The new form of the problem can be described in terms of a game which we call the ‘imitation game’. It is played with three people, a man (A), a woman (B), and an interrogator (C) who may be of either sex. The interrogator stays in a room apart from the other two. The object of the game for the interrogator is to determine which of the other two the man is and which is the woman. He knows them by labels X and Y, and at the end of the game he says either ‘X is A and Y is B’ or ‘X is B and Y is A’. The interrogator is allowed to put questions to A and B thus:
C: Will X please tell me the length of his or her hair?
We thus view the initiative that we have developed from the Behavioral Cybersecurity course as a descendant in some small way of Turing’s proposition.
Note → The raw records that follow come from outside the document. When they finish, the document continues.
-- pv_equiv track=rewrite | github.com/noolex/sonic-mgmt-framework | CLI/actioner/show_config_crm.py | show_crm_config
-- ===== SOURCE A (Python) =====
-- cfgmap = {
--     'polling_interval'                    : 'crm polling interval',
--     'acl_group_threshold_type'            : 'crm thresholds acl group type',
--     'acl_group_high_threshold'            : 'crm thresholds acl group high',
--     'acl_group_low_threshold'             : 'crm thresholds acl group low',
--     'acl_counter_threshold_type'          : 'crm thresholds acl group counter type',
--     'acl_counter_high_threshold'          : 'crm thresholds acl group counter high',
--     'acl_counter_low_threshold'           : 'crm thresholds acl group counter low',
--     'acl_entry_threshold_type'            : 'crm thresholds acl group entry type',
--     'acl_entry_high_threshold'            : 'crm thresholds acl group entry high',
--     'acl_entry_low_threshold'             : 'crm thresholds acl group entry low',
--     'acl_table_threshold_type'            : 'crm thresholds acl table type',
--     'acl_table_high_threshold'            : 'crm thresholds acl table high',
--     'acl_table_low_threshold'             : 'crm thresholds acl table low',
--     'dnat_entry_threshold_type'           : 'crm thresholds dnat type',
--     'dnat_entry_high_threshold'           : 'crm thresholds dnat high',
--     'dnat_entry_low_threshold'            : 'crm thresholds dnat low',
--     'fdb_entry_threshold_type'            : 'crm thresholds fdb type',
--     'fdb_entry_high_threshold'            : 'crm thresholds fdb high',
--     'fdb_entry_low_threshold'             : 'crm thresholds fdb low',
--     'ipmc_entry_threshold_type'           : 'crm thresholds ipmc type',
--     'ipmc_entry_high_threshold'           : 'crm thresholds ipmc high',
--     'ipmc_entry_low_threshold'            : 'crm thresholds ipmc low',
--     'ipv4_neighbor_threshold_type'        : 'crm thresholds ipv4 neighbor type',
--     'ipv4_neighbor_high_threshold'        : 'crm thresholds ipv4 neighbor high',
--     'ipv4_neighbor_low_threshold'         : 'crm thresholds ipv4 neighbor low',
--     'ipv4_nexthop_threshold_type'         : 'crm thresholds ipv4 nexthop type',
--     'ipv4_nexthop_high_threshold'         : 'crm thresholds ipv4 nexthop high',
--     'ipv4_nexthop_low_threshold'          : 'crm thresholds ipv4 nexthop low',
--     'ipv4_route_threshold_type'           : 'crm thresholds ipv4 route type',
--     'ipv4_route_high_threshold'           : 'crm thresholds ipv4 route high',
--     'ipv4_route_low_threshold'            : 'crm thresholds ipv4 route low',
--     'ipv6_neighbor_threshold_type'        : 'crm thresholds ipv6 neighbor type',
--     'ipv6_neighbor_high_threshold'        : 'crm thresholds ipv6 neighbor high',
--     'ipv6_neighbor_low_threshold'         : 'crm thresholds ipv6 neighbor low',
--     'ipv6_nexthop_threshold_type'         : 'crm thresholds ipv6 nexthop type',
--     'ipv6_nexthop_high_threshold'         : 'crm thresholds ipv6 nexthop high',
--     'ipv6_nexthop_low_threshold'          : 'crm thresholds ipv6 nexthop low',
--     'ipv6_route_threshold_type'           : 'crm thresholds ipv6 route type',
--     'ipv6_route_high_threshold'           : 'crm thresholds ipv6 route high',
--     'ipv6_route_low_threshold'            : 'crm thresholds ipv6 route low',
--     'nexthop_group_member_threshold_type' : 'crm thresholds nexthop group member type',
--     'nexthop_group_member_high_threshold' : 'crm thresholds nexthop group member high',
--     'nexthop_group_member_low_threshold'  : 'crm thresholds nexthop group member low',
--     'nexthop_group_threshold_type'        : 'crm thresholds nexthop group object type',
--     'nexthop_group_high_threshold'        : 'crm thresholds nexthop group object high',
--     'nexthop_group_low_threshold'         : 'crm thresholds nexthop group object low',
--     'snat_entry_threshold_type'           : 'crm thresholds snat type',
--     'snat_entry_high_threshold'           : 'crm thresholds snat high',
--     'snat_entry_low_threshold'            : 'crm thresholds snat low'
-- }
--
-- def get_crm_config(info, field, prefix):
--     cfg_str = ""
--     if field in info:
--         cfg_str = "{0} {1}".format(prefix, info[field])
--     return cfg_str
--
-- def show_crm_config(render_tables):
--     info = {}
--     conf = []
--
--     # skip if render_tables is None
--     if render_tables is None:
--         return 'CB_SUCCESS', ''
--
--     if 'sonic-system-crm:sonic-system-crm/CRM' in render_tables:
--         if 'CRM_LIST' in render_tables['sonic-system-crm:sonic-system-crm/CRM']:
--             info = render_tables['sonic-system-crm:sonic-system-crm/CRM']['CRM_LIST'][0]
--
--     # skip if render_tables['sonic-system-crm:sonic-system-crm/CRM']['CRM_LIST'][0] is not available
--     if not info:
--         return 'CB_SUCCESS', ''
--
--     # sort dictionary by value (i.e. config command)
--     for field, prefix in sorted(cfgmap.items(), key=lambda x: x[1]):
--         cmd = get_crm_config(info, field, prefix)
--         if len(cmd) > 0:
--             conf.append(cmd)
--
--     return 'CB_SUCCESS', "\n".join(conf)
-- ===== SOURCE B (Python) =====
-- cfgmap = {
--     'polling_interval'                    : 'crm polling interval',
--     'acl_group_threshold_type'            : 'crm thresholds acl group type',
--     'acl_group_high_threshold'            : 'crm thresholds acl group high',
--     'acl_group_low_threshold'             : 'crm thresholds acl group low',
--     'acl_counter_threshold_type'          : 'crm thresholds acl group counter type',
--     'acl_counter_high_threshold'          : 'crm thresholds acl group counter high',
--     'acl_counter_low_threshold'           : 'crm thresholds acl group counter low',
--     'acl_entry_threshold_type'            : 'crm thresholds acl group entry type',
--     'acl_entry_high_threshold'            : 'crm thresholds acl group entry high',
--     'acl_entry_low_threshold'             : 'crm thresholds acl group entry low',
--     'acl_table_threshold_type'            : 'crm thresholds acl table type',
--     'acl_table_high_threshold'            : 'crm thresholds acl table high',
--     'acl_table_low_threshold'             : 'crm thresholds acl table low',
--     'dnat_entry_threshold_type'           : 'crm thresholds dnat type',
--     'dnat_entry_high_threshold'           : 'crm thresholds dnat high',
--     'dnat_entry_low_threshold'            : 'crm thresholds dnat low',
--     'fdb_entry_threshold_type'            : 'crm thresholds fdb type',
--     'fdb_entry_high_threshold'            : 'crm thresholds fdb high',
--     'fdb_entry_low_threshold'             : 'crm thresholds fdb low',
--     'ipmc_entry_threshold_type'           : 'crm thresholds ipmc type',
--     'ipmc_entry_high_threshold'           : 'crm thresholds ipmc high',
--     'ipmc_entry_low_threshold'            : 'crm thresholds ipmc low',
--     'ipv4_neighbor_threshold_type'        : 'crm thresholds ipv4 neighbor type',
--     'ipv4_neighbor_high_threshold'        : 'crm thresholds ipv4 neighbor high',
--     'ipv4_neighbor_low_threshold'         : 'crm thresholds ipv4 neighbor low',
--     'ipv4_nexthop_threshold_type'         : 'crm thresholds ipv4 nexthop type',
--     'ipv4_nexthop_high_threshold'         : 'crm thresholds ipv4 nexthop high',
--     'ipv4_nexthop_low_threshold'          : 'crm thresholds ipv4 nexthop low',
--     'ipv4_route_threshold_type'           : 'crm thresholds ipv4 route type',
--     'ipv4_route_high_threshold'           : 'crm thresholds ipv4 route high',
--     'ipv4_route_low_threshold'            : 'crm thresholds ipv4 route low',
--     'ipv6_neighbor_threshold_type'        : 'crm thresholds ipv6 neighbor type',
--     'ipv6_neighbor_high_threshold'        : 'crm thresholds ipv6 neighbor high',
--     'ipv6_neighbor_low_threshold'         : 'crm thresholds ipv6 neighbor low',
--     'ipv6_nexthop_threshold_type'         : 'crm thresholds ipv6 nexthop type',
--     'ipv6_nexthop_high_threshold'         : 'crm thresholds ipv6 nexthop high',
--     'ipv6_nexthop_low_threshold'          : 'crm thresholds ipv6 nexthop low',
--     'ipv6_route_threshold_type'           : 'crm thresholds ipv6 route type',
--     'ipv6_route_high_threshold'           : 'crm thresholds ipv6 route high',
--     'ipv6_route_low_threshold'            : 'crm thresholds ipv6 route low',
--     'nexthop_group_member_threshold_type' : 'crm thresholds nexthop group member type',
--     'nexthop_group_member_high_threshold' : 'crm thresholds nexthop group member high',
--     'nexthop_group_member_low_threshold'  : 'crm thresholds nexthop group member low',
--     'nexthop_group_threshold_type'        : 'crm thresholds nexthop group object type',
--     'nexthop_group_high_threshold'        : 'crm thresholds nexthop group object high',
--     'nexthop_group_low_threshold'         : 'crm thresholds nexthop group object low',
--     'snat_entry_threshold_type'           : 'crm thresholds snat type',
--     'snat_entry_high_threshold'           : 'crm thresholds snat high',
--     'snat_entry_low_threshold'            : 'crm thresholds snat low'
-- }
--
--
-- def show_crm_config(render_tables):
--     if render_tables is None:
--         return 'CB_SUCCESS', ''
--     crm_list = render_tables.get('sonic-system-crm:sonic-system-crm/CRM', {}).get('CRM_LIST', [])
--     info = crm_list[0] if crm_list else {}
--     # drive the loop by the configured data itself: one lookup into cfgmap per
--     # configured field, then sort the finished command lines
--     conf = sorted('{0} {1}'.format(cfgmap[field], value)
--                   for field, value in info.items() if field in cfgmap)
--     return 'CB_SUCCESS', '\n'.join(conf)
-- ===== Notes on version B (the rewrite author's own statement) =====
-- stated objective: alternative
-- what changed: B inverts the join direction: instead of pre-sorting the 49-entry cfgmap and scanning it against the input dict, B iterates over the input dict's own items, looks each field up in cfgmap, builds the command lines and sorts the finished lines; correct because cfgmap's command prefixes are pairwise distinct and none is a string-prefix of another, so sorting whole lines equals A's sort by prefix.
-- crash fix: When CRM_LIST maps to an empty list A raises IndexError on [0]; B treats it as no configuration and returns ('CB_SUCCESS', ''). — e.g. on show_crm_config(some [("sonic-system-crm:sonic-system-crm/CRM", [("CRM_LIST", [])])]): A raises IndexError, B returns ("CB_SUCCESS", "")
import Mathlib
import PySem
-- ===== VERDICT (by name: the statement is the Claim_ definition above) =====
theorem new_to_old_indices_py_spec : Claim_equal_new_to_old_indices_py := by
  intro ps _
  simp only [Spec_new_to_old_indices_py, new_to_old_indices_py, new_to_old_indices_py_alt]
  have hmain := dfsA_main ps (ps.length + 1) (-1) [] Chain.root (by simp)
  set D := findChildsOfA ps (ps.length + 1) (-1) [] with hD
  have hmem := hmain.1
  have hpwD := hmain.2
  have hDnodup : D.Nodup :=
    List.Pairwise.imp (fun h he => absurd (he ▸ h) (lt_irrefl _)) hpwD
  have hkeyed :
      (PySem.List.pyRange 0 (PySem.List.len ps) 1).filterMap
          (fun i => (rootPathB ps (ps.length + 1) i []).map (fun p => (p, i)))
        = ((PySem.List.pyRange 0 (PySem.List.len ps) 1).filter
            (fun i => (chainW ps (ps.length + 1) i).isSome)).map
            (fun i => (keyOf ps i, i)) := by
    generalize PySem.List.pyRange 0 (PySem.List.len ps) 1 = l
    induction l with
    | nil => rfl
    | cons i l ihl =>
        rw [List.filterMap_cons, List.filter_cons, rootPathB_eq_chainW ps i]
        cases hw : chainW ps (ps.length + 1) i with
        | none => simpa using ihl
        | some c =>
            have hk : keyOf ps i = c.reverse := by unfold keyOf; rw [hw]; rfl
            simp [hk, ihl]
  rw [hkeyed]
  have hperm : (D.map (fun i => (keyOf ps i, i))).Perm
      (((PySem.List.pyRange 0 (PySem.List.len ps) 1).filter
          (fun i => (chainW ps (ps.length + 1) i).isSome)).map (fun i => (keyOf ps i, i))) := by
    refine List.Perm.map _ ?_
    refine (List.perm_ext_iff_of_nodup hDnodup
      (List.Nodup.filter _ (PySem.List.nodup_pyRange_one _ _))).2 ?_
    intro x
    rw [List.mem_filter, hmem x, PySem.List.mem_pyRange_one]
    constructor
    · rintro ⟨cx, hxc, -, hne⟩
      cases hxc with
      | root => exact absurd rfl hne
      | step h0 h1 hc =>
          rename_i j c
          refine ⟨⟨h0, by simpa using h1⟩, ?_⟩
          rw [chainW_stable_iff.2 (Chain.step h0 h1 hc)]
          rfl
    · rintro ⟨⟨hx0, hx1⟩, hsome⟩
      cases hw : chainW ps (ps.length + 1) x with
      | none => rw [hw] at hsome; simp at hsome
      | some c =>
          have hcx := (chainW_some hw).1
          refine ⟨c, hcx, List.nil_suffix, fun hE => ?_⟩
          subst hE
          have := chain_nil_eq hcx
          omega
  have hpw2 : (D.map (fun i => (keyOf ps i, i))).Pairwise (fun a b => a.1 < b.1) :=
    List.pairwise_map.2 hpwD
  set K := ((PySem.List.pyRange 0 (PySem.List.len ps) 1).filter
      (fun i => (chainW ps (ps.length + 1) i).isSome)).map (fun i => (keyOf ps i, i)) with hK
  -- bridge between the two (propositionally equal) order instances on List Int
  have hbridge : PySem.List.sorted K (fun t => t.1) false
      = @PySem.List.sorted (List Int × Int) (List Int)
          (@Preorder.toLT _ (@PartialOrder.toPreorder _ (@LinearOrder.toPartialOrder _ List.instLinearOrder)))
          (@LinearOrder.toDecidableLT _ List.instLinearOrder) K (fun t => t.1) false := by
    congr 1
  rw [hbridge, PySem.List.sorted_eq_of_perm_of_pairwise_lt K _ (fun t => t.1) hperm hpw2]
  simp [List.map_map, Function.comp_def]
-- one-to-one simulation of the two loops under the invariant
lemma sim (fin : List Int) : ∀ (f : Nat) (qA : List (List (List Int)))
    (v : PySem.Set (List Int)) (qB : List (List Int))
    (P : PySem.Dict (List Int) (Option (List Int))),
    SimInv fin v qA qB P → bfsLoop fin f qA v = bfsAltLoop fin f qB P := by
  intro f
  induction f using Nat.strong_induction_on with
  | _ f ihf =>
  intro qA
  induction qA with
  | nil =>
    intro v qB P hI
    obtain ⟨-, -, hqB, -, -⟩ := hI
    have hqBnil : qB = [] := by simpa [sift] using hqB
    subst hqBnil
    rw [bfsLoop_nil, bfsAltLoop_nil]
  | cons p rest ihq =>
    intro v qB P hI
    obtain ⟨hne, hfv, hqB, hch, hk⟩ := hI
    by_cases hfin : lastOf p = fin
    · -- A returns the found path; B rebuilds it from the parent map
      have hsv : lastOf p ∉ v := hfin ▸ hfv
      have hsift : sift v (p :: rest)
          = p :: sift (PySem.Set.add v (lastOf p)) rest := by
        simp [sift, hsv]
      have hqB' : qB = lastOf p
          :: (sift (PySem.Set.add v (lastOf p)) rest).map lastOf := by
        rw [hqB, hsift]; rfl
      subst hqB'
      have hpmem : p ∈ sift v (p :: rest) := by rw [hsift]; exact List.mem_cons_self
      obtain ⟨hchain, hlen⟩ := hch p hpmem
      have hpne : p ≠ [] := hne p List.mem_cons_self
      have hrev : p.reverse = lastOf p :: p.dropLast.reverse :=
        reverse_eq_last_cons p hpne
      have hdl : p.dropLast.reverse.length + 1 ≤ P.size + 1 := by
        have h1 : p.dropLast.length = p.length - 1 := List.length_dropLast (xs := p)
        have h2 : 0 < p.length := List.length_pos_iff.2 hpne
        simp only [List.length_reverse]
        omega
      have hreb : rebuild P (P.size + 1) (some (lastOf p)) []
          = some ([] ++ lastOf p :: p.dropLast.reverse) :=
        rebuild_spec P p.dropLast.reverse (lastOf p) (P.size + 1) []
          (by rw [← hrev]; exact hchain) hdl
      rw [bfsLoop_cons, bfsAltLoop_cons, if_pos hfin, if_pos hfin, hreb]
      rw [← hrev]
      simp
    · by_cases hv : lastOf p ∈ v
      · -- A skips an already-expanded state; B's state is unchanged
        have hsift : sift v (p :: rest) = sift v rest := by simp [sift, hv]
        rw [bfsLoop_cons, if_neg hfin, if_pos hv]
        exact ihq v qB P ⟨fun q hq => hne q (List.mem_cons_of_mem _ hq), hfv,
          by rw [hqB, hsift], by rw [hsift] at hch; exact hch,
          by intro x; rw [hk]⟩
      · -- both expand the same state
        have hsift : sift v (p :: rest)
            = p :: sift (PySem.Set.add v (lastOf p)) rest := by simp [sift, hv]
        have hqB' : qB = lastOf p
            :: (sift (PySem.Set.add v (lastOf p)) rest).map lastOf := by
          rw [hqB, hsift]; rfl
        subst hqB'
        have hpne : p ≠ [] := hne p List.mem_cons_self
        obtain ⟨hchain, hlen⟩ := hch p (by rw [hsift]; exact List.mem_cons_self)
        rw [bfsLoop_cons, bfsAltLoop_cons, if_neg hfin, if_neg hfin, if_neg hv]
        cases f with
        | zero => rfl
        | succ f' =>
          -- the children as B computes them
          obtain ⟨c1, c2, c3, c4, c5⟩ :=
            scan p hpne (lastOf p) rfl
              ((PySem.List.pyRange 0 (((lastOf p).length : Int) - 1) 1).map
                (swapTuple (lastOf p)))
              (siftAcc (PySem.Set.add v (lastOf p)) rest)
              ((sift (PySem.Set.add v (lastOf p)) rest).map lastOf) P
              (by
                intro x
                rw [hk x, mem_siftAcc, PySem.Set.mem_add]
                simp only [List.mem_cons]
                tauto)
              hchain hlen
          -- B's fold is scanFold over those children
          have hfold : ((PySem.List.pyRange 0
                (((lastOf p).length : Int) - 1) 1).foldl
              (fun (st : List (List Int) × PySem.Dict (List Int) (Option (List Int))) i =>
                let child := swapTuple (lastOf p) i
                if PySem.Dict.contains st.2 child then st
                else (st.1 ++ [child],
                  PySem.Dict.insert st.2 child (some (lastOf p))))
              ((sift (PySem.Set.add v (lastOf p)) rest).map lastOf, P))
              = scanFold (lastOf p)
                  ((sift (PySem.Set.add v (lastOf p)) rest).map lastOf, P)
                  ((PySem.List.pyRange 0 (((lastOf p).length : Int) - 1) 1).map
                    (swapTuple (lastOf p))) := by
            rw [scanFold, List.foldl_map]
          -- A's appended child paths are the same children, path-extended
          have hcs : (PySem.List.pyRange 0
                (((lastOf p).length : Int) - 1) 1).map
                (fun i => p ++ [swapCopy (lastOf p) i])
              = ((PySem.List.pyRange 0 (((lastOf p).length : Int) - 1) 1).map
                  (swapTuple (lastOf p))).map (fun c => p ++ [c]) := by
            rw [List.map_map]
            apply List.map_congr_left
            intro i hi
            rw [PySem.List.mem_pyRange_one] at hi
            simp only [Function.comp_apply]
            rw [child_eq _ i hi.1 hi.2]
          rw [hfold, hcs]
          apply ihf f' (Nat.lt_succ_self f')
          refine ⟨?_, ?_, ?_, ?_, ?_⟩
          · intro q hq
            rcases List.mem_append.1 hq with hq | hq
            · exact hne q (List.mem_cons_of_mem _ hq)
            · obtain ⟨c, -, rfl⟩ := List.mem_map.1 hq
              simp
          · rw [PySem.Set.mem_add]
            rintro (h | h)
            · exact hfv h
            · exact hfin h.symm
          · rw [sift_append, List.map_append, c1]
          · intro q hq
            rw [sift_append] at hq
            rcases List.mem_append.1 hq with hq | hq
            · obtain ⟨hc, hl⟩ := hch q (by rw [hsift]; exact List.mem_cons_of_mem _ hq)
              exact ⟨rchain_mono c3 _ hc, le_trans hl c4⟩
            · exact c5 q hq
          · intro x
            rw [c2 x, c1, mem_siftAcc, mem_siftAcc]
            simp only [List.mem_append]
            exact or_assoc

-- ===== VERDICT (by name: the statement is the Claim_ definition above) =====
theorem bfs_spec : Claim_equal_bfs := by
  intro ini fin _
  show bfs ini fin = bfs_alt ini fin
  unfold bfs bfs_alt
  apply sim
  refine ⟨by simp, by simp [PySem.Set.empty], ?_, ?_, ?_⟩
  · have : lastOf [ini] = ini := PySem.List.pyGetD_neg_one_append_singleton [] ini []
    simp [sift, PySem.Set.empty, this]
  · intro p hp
    have : sift PySem.Set.empty [[ini]] = [[ini]] := by
      simp [sift, PySem.Set.empty]
    rw [this] at hp
    simp at hp
    subst hp
    constructor
    · exact PySem.Dict.get?_insert_self _ _ _
    · simp [PySem.Dict.size_insert, PySem.Dict.contains_empty, PySem.Dict.size_empty]
  · intro x
    have : lastOf [ini] = ini := PySem.List.pyGetD_neg_one_append_singleton [] ini []
    simp [PySem.Dict.contains_insert, PySem.Dict.contains_empty,
      PySem.Set.empty]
In order to understand the ways in which persons interpret written text and try to assign gender to the author—in effect a version of the gender Turing test (henceforth, GTT) described by Turing in the paper cited earlier—a number of individuals from varying backgrounds, genders, ages, first languages, countries, and professions were given the test in question.
There were 55 subjects completing this test, and a description of their demographics is as follows.
The participants were selected as volunteers, primarily at occasions where the first author was giving a presentation. No restrictions were placed on the selection of volunteer respondents, nor was there any effort taken to balance the participation according to any demographic objective.
The voluntary subjects were (except on one occasion) given no information about the purpose of the test and were also guaranteed anonymity in the processing of the test results. There was no limit on the time to take the test, but most observed respondents seemed to complete the test in about 15 minutes.
Summary of Results
The responses were scored in two ways. First, the number of correct answers identifying the student author was divided by the total number of questions (24) in the complete test. Alternatively, the score was determined by the number of attempts. Since in only 2 of 19 instances, the difference between the two exceeded 2%, it was decided to use the second set of response scores.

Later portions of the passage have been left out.